New Private placement a complete abuse of power Yes I am outraged. Less than a year ago COV management claimed they had sufficient cash to get them thru for quite a few years.... with about $6mil in cash the bank. Now they perform a "private placement" under exemption rules, because they "need funds to to develop and commercialize new wound care products, expand international distribution channels and for general working capital."
absolutely outrageous, management, you should be ashamed. pathetic. is this how you plan on gaining investor confidence, by diluting their shares down this much? and for what? the gain of a few "close" investors who can pick up a BIG block of COV at super cheap, near $0 valuations?
was this price drop orchestrated so that you could take advantage of this?
Absolutley pathetic.
So many small, private investors have lost SO MUCH thanks to the jokers in management and the board of directors a few years back...I guess the change in Board and management team may be worse than the previous clowns like Dr. C.
Seriously, ABE SCHWARTZ and BRIAN PEDLER, wthatthef? what is $496k going to do for you, for COV, how much really is it going to help you when you have about $2.0Mil in cash as it is? its notlike you had to do this raise because youre completely out of cash. fools.

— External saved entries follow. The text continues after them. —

-- pv_equiv track=rewrite | github.com/ilyes-smaouii/advent_of_code_2024 | scripts/day_09.py | find_leftmost_empty_range
-- ===== SOURCE A (Python) =====
-- POINT_REP = -1
--
-- NO_VAL_EMPTY_RANGE = (-1, -1)
--
-- def find_leftmost_empty_range(blocks_rep, min_range_size = 1) :
--   """
--   Find leftmost range of at least min_range_size in blocks_rep
--   """
--   range_size = 0
--   for i in range(len(blocks_rep)) :
--     if blocks_rep[i] == POINT_REP :
--       range_size += 1
--     else :
--       range_size = 0
--     if range_size >= min_range_size :
--       return (i + 1 - range_size, i + 1)
--   return NO_VAL_EMPTY_RANGE
-- ===== SOURCE B (Python) =====
-- POINT_REP = -1
--
-- NO_VAL_EMPTY_RANGE = (-1, -1)
--
-- def find_leftmost_empty_range(blocks_rep, min_range_size = 1):
--   """
--   Find leftmost range of at least min_range_size in blocks_rep,
--   by encoding occupancy as a string and delegating to substring search.
--   """
--   if min_range_size > len(blocks_rep):
--     return NO_VAL_EMPTY_RANGE
--   mask = ''.join('E' if b == POINT_REP else 'F' for b in blocks_rep)
--   start = mask.find('E' * min_range_size)
--   if start == -1:
--     return NO_VAL_EMPTY_RANGE
--   return (start, start + min_range_size)
-- ===== Notes on version B (the rewrite author's own statement) =====
-- stated objective: alternative
-- what changed: Reformulates the search as pattern matching: encode each block as one character ('E' for empty), then locate the leftmost run with a single str.find of 'E'*min_range_size (after an early return when min_range_size exceeds the list length), instead of scanning with a running counter and early return.
-- outside the precondition, e.g. on find_leftmost_empty_range([5], 0): A returns (1, 1), B returns (0, 0); on find_leftmost_empty_range([], 0): A returns (-1, -1), B returns (0, 0)
import Mathlib
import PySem

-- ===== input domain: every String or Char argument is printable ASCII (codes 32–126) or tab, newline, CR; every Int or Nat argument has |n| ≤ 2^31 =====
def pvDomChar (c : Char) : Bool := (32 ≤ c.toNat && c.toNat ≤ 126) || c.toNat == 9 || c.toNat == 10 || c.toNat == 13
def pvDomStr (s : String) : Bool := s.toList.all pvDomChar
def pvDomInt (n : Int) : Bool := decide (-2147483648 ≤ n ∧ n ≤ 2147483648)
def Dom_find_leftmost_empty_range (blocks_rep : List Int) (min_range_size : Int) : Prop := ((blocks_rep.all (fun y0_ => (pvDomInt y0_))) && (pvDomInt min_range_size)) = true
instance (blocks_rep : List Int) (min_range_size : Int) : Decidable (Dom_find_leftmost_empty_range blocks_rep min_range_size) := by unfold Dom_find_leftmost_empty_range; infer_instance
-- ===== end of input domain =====

-- B recasts the task as substring search: a one-character-per-block occupancy string and
-- one str.find of 'E'*min_range_size replace A's running counter; proved equal for
-- min_range_size ≥ 1 (see Pre_ below).

-- ===== PORT A =====
-- index loop with running counter and early return, as recursion carrying i and range_size
def findLoopA : List Int → Int → Int → Int → Int × Int
  | [], _, _, _ => (-1, -1)
  | x :: xs, m, i, rs =>
    let rs' := if x = -1 then rs + 1 else 0
    if m ≤ rs' then (i + 1 - rs', i + 1)
    else findLoopA xs m (i + 1) rs'

def find_leftmost_empty_range (blocks_rep : List Int) (min_range_size : Int) : Int × Int :=
  findLoopA blocks_rep min_range_size 0 0

-- ===== PORT B =====
-- early return if min_range_size > len(blocks_rep) (no run can exceed the list);
-- mask = ''.join('E' if b == POINT_REP else 'F' …); start = mask.find('E' * min_range_size)
-- ('E' * k is '' for k ≤ 0 in Python, hence the .toNat clamp)
def find_leftmost_empty_range_alt (blocks_rep : List Int) (min_range_size : Int) : Int × Int :=
  if (blocks_rep.length : Int) < min_range_size then (-1, -1) else
  let mask : String := String.ofList (blocks_rep.map (fun b => if b = -1 then 'E' else 'F'))
  let pattern : String := String.ofList (List.replicate min_range_size.toNat 'E')
  let start := PySem.Str.find mask pattern
  if start = -1 then (-1, -1) else (start, start + min_range_size)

a complete abuse of power for the gain of a few who will end up making the big money. at 5cents PP, when and if the stock goers to 15cents, thats a 300% return, not bad eh? hope you investors at $3, $2 or even at 50 cents love losing to losers like this crew.
shameful.
Covalon Announces Closing of Non-Brokered Private Placement
MISSISSAUGA, ON, Oct. 26, 2012 /CNW/ - Covalon Technologies Ltd. (the "Company" or "Covalon") (TSXV: COV), an advanced medical technologies company, today announced the closing of a non-brokered private placement comprised of 9.55 million units at a price of $0.052 per unit for gross proceeds of $496,600. Each unit is comprised of one common share and one common share purchase warrant. Each common share purchase warrant entitles the holder to acquire an additional common share at a price of $0.10 per share for a period of five years from the closing date. All securities issued pursuant to the Offering will be subject to a hold period expiring February 27, 2013. Directors and officers of Covalon participated in the non-brokered private placement for an aggregate of 1.8 million units. Proceeds of the private placement will be used by Covalon to develop and commercialize new wound care products, expand international distribution channels and for general working capital.